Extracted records
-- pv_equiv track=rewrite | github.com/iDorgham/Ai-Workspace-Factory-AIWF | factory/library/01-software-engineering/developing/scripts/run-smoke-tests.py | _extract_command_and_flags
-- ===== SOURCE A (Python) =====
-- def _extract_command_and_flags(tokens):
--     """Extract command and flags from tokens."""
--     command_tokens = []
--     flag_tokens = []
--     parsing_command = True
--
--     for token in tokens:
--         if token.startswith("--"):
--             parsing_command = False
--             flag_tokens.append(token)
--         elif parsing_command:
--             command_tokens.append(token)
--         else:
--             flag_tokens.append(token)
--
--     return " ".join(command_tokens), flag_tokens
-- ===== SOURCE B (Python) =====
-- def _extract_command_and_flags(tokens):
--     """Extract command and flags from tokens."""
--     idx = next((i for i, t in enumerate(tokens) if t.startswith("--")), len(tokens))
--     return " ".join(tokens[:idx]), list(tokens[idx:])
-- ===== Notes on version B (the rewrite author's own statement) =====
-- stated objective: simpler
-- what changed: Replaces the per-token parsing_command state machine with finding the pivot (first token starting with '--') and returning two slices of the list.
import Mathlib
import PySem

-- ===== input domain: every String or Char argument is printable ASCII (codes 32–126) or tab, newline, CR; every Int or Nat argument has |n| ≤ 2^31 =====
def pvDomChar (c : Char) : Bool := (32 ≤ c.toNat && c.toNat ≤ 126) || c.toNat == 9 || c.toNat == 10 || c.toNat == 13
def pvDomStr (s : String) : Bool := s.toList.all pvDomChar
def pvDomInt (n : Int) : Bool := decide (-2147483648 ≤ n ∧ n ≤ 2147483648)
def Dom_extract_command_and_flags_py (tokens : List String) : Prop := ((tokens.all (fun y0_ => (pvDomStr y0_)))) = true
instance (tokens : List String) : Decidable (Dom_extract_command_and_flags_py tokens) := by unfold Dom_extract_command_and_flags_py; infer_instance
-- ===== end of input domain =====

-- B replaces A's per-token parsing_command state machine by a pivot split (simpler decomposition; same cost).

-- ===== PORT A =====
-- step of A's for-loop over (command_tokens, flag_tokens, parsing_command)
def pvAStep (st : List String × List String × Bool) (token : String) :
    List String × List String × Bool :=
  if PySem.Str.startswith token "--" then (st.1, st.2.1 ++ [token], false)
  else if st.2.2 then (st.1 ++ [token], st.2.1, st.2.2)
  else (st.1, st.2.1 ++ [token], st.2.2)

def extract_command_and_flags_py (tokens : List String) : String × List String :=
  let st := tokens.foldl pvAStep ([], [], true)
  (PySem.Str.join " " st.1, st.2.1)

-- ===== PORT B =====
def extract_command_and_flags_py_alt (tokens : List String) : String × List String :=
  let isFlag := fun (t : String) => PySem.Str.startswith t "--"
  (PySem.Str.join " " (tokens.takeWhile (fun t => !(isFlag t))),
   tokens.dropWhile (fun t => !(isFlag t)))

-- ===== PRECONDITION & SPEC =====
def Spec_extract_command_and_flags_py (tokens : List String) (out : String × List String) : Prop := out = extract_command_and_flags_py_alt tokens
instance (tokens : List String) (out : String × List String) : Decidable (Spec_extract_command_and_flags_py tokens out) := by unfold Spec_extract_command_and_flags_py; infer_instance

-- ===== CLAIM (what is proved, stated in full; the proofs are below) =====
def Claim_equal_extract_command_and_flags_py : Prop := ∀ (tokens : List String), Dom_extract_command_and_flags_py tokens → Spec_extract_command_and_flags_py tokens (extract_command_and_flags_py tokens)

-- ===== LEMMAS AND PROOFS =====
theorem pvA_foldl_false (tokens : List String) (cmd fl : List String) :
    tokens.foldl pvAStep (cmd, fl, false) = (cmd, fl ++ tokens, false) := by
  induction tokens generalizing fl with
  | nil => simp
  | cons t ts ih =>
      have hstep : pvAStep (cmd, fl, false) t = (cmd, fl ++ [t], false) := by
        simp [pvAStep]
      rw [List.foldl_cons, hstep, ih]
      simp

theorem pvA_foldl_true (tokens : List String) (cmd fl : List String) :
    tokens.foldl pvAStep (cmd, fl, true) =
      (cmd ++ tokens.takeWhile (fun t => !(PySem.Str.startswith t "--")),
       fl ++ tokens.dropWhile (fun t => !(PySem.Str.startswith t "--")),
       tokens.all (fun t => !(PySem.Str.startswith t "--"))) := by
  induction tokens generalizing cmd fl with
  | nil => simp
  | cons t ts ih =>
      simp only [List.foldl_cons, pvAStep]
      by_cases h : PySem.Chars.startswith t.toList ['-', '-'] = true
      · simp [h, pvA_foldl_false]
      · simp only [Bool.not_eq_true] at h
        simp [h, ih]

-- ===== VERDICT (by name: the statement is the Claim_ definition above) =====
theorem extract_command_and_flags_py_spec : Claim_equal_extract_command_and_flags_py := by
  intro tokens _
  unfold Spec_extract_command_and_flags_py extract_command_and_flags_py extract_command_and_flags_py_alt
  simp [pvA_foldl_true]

## INSTRUCTIONS TO FOLLOW
Your answer should consist only of the lines above between the line holding "-- stated objective: simpler" and the line holding "-- ===== input", inclusive, each transcribed exactly.

## WRITTEN ANSWER
-- stated objective: simpler
-- what changed: Replaces the per-token parsing_command state machine with finding the pivot (first token starting with '--') and returning two slices of the list.
import Mathlib
import PySem

-- ===== input domain: every String or Char argument is printable ASCII (codes 32–126) or tab, newline, CR; every Int or Nat argument has |n| ≤ 2^31 =====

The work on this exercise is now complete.